## Problem to work on
Give back an exact copy of the lines below, from the first through the line with "-- stated objective: alternative"; please stop there.

## Provided information
##############################

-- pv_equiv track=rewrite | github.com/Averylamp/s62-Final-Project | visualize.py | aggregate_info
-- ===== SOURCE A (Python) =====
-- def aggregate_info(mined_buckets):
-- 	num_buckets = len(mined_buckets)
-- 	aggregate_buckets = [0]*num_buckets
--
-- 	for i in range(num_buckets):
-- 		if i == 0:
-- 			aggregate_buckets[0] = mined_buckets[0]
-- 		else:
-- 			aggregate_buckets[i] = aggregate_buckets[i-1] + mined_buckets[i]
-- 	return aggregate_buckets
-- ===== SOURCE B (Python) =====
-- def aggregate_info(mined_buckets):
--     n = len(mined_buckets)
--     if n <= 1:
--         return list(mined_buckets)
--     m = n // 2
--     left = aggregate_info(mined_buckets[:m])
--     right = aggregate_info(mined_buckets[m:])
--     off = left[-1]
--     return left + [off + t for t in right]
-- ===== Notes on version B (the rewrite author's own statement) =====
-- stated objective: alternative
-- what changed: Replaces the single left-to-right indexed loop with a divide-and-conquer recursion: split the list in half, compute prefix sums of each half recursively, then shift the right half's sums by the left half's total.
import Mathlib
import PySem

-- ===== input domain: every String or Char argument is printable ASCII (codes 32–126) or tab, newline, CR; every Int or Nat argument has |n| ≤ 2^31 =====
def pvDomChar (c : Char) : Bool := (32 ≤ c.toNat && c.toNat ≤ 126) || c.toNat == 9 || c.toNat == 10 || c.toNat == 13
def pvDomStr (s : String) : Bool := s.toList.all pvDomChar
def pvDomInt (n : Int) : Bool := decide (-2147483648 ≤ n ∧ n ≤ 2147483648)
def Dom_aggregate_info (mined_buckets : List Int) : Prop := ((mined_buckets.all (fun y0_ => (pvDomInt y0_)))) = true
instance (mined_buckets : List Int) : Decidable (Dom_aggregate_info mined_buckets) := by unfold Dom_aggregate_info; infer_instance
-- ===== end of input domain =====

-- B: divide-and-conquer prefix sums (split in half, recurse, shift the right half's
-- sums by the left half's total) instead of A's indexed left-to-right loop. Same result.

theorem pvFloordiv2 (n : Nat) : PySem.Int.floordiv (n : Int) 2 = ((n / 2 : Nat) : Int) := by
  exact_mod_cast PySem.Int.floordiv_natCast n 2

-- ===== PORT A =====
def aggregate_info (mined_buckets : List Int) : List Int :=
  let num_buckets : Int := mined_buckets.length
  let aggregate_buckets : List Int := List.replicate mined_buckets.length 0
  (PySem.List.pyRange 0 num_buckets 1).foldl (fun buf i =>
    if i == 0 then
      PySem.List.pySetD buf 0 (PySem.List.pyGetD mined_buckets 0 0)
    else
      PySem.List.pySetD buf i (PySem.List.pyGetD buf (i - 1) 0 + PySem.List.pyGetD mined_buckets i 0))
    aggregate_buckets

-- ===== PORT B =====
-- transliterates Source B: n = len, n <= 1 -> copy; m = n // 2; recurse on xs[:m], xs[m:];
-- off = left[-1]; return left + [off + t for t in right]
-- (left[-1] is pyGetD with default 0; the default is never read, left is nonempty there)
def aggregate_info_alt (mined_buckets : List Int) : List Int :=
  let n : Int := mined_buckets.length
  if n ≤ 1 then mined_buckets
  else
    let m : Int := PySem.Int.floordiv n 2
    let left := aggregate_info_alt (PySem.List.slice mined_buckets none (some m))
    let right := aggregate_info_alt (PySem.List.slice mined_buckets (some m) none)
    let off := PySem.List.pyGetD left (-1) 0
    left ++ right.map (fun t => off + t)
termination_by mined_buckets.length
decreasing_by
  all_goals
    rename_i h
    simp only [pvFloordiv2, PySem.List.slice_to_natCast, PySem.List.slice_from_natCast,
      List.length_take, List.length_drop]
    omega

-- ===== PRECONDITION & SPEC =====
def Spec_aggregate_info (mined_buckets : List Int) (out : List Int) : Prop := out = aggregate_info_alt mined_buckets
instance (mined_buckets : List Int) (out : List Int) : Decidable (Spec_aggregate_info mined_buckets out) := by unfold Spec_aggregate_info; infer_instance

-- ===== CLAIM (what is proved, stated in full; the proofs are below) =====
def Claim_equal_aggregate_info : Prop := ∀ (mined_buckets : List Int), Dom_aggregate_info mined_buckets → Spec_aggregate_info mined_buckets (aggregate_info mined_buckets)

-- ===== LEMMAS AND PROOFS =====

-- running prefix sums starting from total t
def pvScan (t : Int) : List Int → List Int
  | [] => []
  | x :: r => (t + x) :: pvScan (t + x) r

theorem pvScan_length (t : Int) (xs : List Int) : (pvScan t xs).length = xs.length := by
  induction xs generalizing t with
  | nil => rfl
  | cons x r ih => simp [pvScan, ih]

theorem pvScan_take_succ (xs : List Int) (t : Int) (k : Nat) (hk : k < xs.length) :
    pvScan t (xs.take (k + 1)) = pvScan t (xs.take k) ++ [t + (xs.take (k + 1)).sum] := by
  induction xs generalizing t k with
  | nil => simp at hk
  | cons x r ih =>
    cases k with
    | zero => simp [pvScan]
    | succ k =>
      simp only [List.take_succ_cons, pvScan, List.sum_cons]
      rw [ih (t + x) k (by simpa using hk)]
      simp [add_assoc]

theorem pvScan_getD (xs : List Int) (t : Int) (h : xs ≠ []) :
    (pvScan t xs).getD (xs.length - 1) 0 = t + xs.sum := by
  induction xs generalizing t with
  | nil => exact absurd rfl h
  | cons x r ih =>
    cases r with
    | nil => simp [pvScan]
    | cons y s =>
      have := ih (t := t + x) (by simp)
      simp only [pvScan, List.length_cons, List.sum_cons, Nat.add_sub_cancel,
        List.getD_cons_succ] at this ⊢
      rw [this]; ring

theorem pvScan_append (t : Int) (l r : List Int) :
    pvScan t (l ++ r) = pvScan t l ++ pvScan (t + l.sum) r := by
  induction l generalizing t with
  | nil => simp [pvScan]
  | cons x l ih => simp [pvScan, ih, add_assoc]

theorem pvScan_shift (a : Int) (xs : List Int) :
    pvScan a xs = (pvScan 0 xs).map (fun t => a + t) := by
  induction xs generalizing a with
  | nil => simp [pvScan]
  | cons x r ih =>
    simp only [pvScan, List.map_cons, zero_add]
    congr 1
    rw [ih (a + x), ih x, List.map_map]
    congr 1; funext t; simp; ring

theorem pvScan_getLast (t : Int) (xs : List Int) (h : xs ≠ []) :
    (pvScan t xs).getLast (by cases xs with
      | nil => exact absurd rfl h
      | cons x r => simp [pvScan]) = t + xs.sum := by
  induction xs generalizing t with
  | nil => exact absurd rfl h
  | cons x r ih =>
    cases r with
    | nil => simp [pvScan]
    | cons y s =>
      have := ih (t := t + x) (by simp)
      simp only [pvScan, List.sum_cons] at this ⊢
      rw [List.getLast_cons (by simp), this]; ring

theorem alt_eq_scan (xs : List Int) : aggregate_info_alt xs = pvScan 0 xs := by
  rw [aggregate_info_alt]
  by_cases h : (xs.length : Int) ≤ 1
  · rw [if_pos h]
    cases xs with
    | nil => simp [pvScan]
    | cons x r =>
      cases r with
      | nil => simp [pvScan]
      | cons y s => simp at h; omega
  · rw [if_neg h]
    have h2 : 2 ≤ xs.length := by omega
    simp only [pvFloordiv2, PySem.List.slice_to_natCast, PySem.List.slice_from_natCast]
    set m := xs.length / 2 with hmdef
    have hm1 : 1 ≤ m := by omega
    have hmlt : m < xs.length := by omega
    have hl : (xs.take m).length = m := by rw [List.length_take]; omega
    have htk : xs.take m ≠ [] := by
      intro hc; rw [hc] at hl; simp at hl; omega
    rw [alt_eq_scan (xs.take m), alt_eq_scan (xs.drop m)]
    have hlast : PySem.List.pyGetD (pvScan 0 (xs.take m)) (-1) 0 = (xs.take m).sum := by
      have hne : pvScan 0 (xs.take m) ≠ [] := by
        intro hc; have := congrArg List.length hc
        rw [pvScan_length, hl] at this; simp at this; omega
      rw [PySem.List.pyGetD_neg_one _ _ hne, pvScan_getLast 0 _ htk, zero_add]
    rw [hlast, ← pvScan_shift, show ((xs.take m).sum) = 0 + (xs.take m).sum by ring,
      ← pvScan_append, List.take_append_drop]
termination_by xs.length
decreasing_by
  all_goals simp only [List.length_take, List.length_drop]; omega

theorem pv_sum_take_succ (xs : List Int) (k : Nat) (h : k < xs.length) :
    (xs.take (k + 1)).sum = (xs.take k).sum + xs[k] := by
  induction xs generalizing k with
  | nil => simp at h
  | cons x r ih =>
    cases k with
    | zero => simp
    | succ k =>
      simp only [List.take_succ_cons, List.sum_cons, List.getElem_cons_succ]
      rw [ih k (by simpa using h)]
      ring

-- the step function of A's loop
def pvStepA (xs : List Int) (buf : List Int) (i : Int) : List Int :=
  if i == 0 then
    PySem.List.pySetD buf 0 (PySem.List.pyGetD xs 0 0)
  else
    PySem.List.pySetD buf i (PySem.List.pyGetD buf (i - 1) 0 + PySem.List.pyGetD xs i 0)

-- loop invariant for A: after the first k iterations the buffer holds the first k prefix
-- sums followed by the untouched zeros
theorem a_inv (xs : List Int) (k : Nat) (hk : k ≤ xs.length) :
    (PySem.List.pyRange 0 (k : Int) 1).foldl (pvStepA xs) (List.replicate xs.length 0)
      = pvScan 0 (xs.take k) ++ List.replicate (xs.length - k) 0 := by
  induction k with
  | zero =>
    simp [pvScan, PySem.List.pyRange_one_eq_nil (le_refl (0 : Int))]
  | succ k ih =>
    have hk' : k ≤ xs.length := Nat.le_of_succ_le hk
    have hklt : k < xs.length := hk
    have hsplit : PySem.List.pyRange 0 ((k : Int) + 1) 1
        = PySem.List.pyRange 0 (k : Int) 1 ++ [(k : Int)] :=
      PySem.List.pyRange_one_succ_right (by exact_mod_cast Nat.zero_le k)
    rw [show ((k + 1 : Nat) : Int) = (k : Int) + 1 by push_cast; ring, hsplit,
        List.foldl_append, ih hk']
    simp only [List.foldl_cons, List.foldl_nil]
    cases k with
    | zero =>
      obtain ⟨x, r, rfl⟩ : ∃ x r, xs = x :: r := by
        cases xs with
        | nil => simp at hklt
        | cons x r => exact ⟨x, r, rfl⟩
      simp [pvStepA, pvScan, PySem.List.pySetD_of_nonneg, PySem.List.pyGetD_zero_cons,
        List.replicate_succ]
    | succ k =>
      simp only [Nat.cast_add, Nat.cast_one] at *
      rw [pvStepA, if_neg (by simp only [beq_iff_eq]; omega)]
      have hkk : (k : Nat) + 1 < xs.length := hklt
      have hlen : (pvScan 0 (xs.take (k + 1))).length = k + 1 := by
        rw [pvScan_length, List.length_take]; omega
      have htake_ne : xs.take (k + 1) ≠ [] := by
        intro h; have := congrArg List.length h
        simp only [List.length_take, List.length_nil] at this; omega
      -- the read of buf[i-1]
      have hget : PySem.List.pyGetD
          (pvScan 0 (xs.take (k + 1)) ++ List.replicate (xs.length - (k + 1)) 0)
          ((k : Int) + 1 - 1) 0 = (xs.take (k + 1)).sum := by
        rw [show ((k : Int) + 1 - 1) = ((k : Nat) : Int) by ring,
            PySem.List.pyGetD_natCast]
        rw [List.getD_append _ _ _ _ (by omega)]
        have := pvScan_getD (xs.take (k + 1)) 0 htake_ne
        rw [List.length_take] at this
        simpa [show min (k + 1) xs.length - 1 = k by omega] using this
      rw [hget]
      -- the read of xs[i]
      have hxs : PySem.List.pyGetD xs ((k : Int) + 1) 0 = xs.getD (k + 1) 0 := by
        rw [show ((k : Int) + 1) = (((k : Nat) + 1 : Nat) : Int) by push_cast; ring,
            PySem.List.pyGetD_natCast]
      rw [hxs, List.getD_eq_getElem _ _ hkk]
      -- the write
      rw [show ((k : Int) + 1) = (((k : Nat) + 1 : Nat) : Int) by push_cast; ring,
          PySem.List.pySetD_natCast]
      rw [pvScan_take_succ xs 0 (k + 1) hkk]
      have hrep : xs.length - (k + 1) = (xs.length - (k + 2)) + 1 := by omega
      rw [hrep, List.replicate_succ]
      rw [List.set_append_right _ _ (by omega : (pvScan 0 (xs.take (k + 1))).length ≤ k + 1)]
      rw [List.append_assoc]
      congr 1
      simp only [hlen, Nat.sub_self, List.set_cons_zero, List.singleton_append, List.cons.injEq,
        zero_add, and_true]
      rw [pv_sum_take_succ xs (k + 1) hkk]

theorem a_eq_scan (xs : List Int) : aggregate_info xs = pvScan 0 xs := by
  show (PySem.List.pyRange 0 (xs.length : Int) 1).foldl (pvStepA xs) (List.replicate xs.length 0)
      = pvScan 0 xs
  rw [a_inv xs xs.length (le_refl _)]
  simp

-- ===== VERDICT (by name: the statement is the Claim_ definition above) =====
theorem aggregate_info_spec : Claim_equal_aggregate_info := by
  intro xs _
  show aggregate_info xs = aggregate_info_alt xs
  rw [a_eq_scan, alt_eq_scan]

##############################

## Written answer
-- pv_equiv track=rewrite | github.com/Averylamp/s62-Final-Project | visualize.py | aggregate_info
-- ===== SOURCE A (Python) =====
-- def aggregate_info(mined_buckets):
-- 	num_buckets = len(mined_buckets)
-- 	aggregate_buckets = [0]*num_buckets
--
-- 	for i in range(num_buckets):
-- 		if i == 0:
-- 			aggregate_buckets[0] = mined_buckets[0]
-- 		else:
-- 			aggregate_buckets[i] = aggregate_buckets[i-1] + mined_buckets[i]
-- 	return aggregate_buckets
-- ===== SOURCE B (Python) =====
-- def aggregate_info(mined_buckets):
--     n = len(mined_buckets)
--     if n <= 1:
--         return list(mined_buckets)
--     m = n // 2
--     left = aggregate_info(mined_buckets[:m])
--     right = aggregate_info(mined_buckets[m:])
--     off = left[-1]
--     return left + [off + t for t in right]
-- ===== Notes on version B (the rewrite author's own statement) =====
-- stated objective: alternative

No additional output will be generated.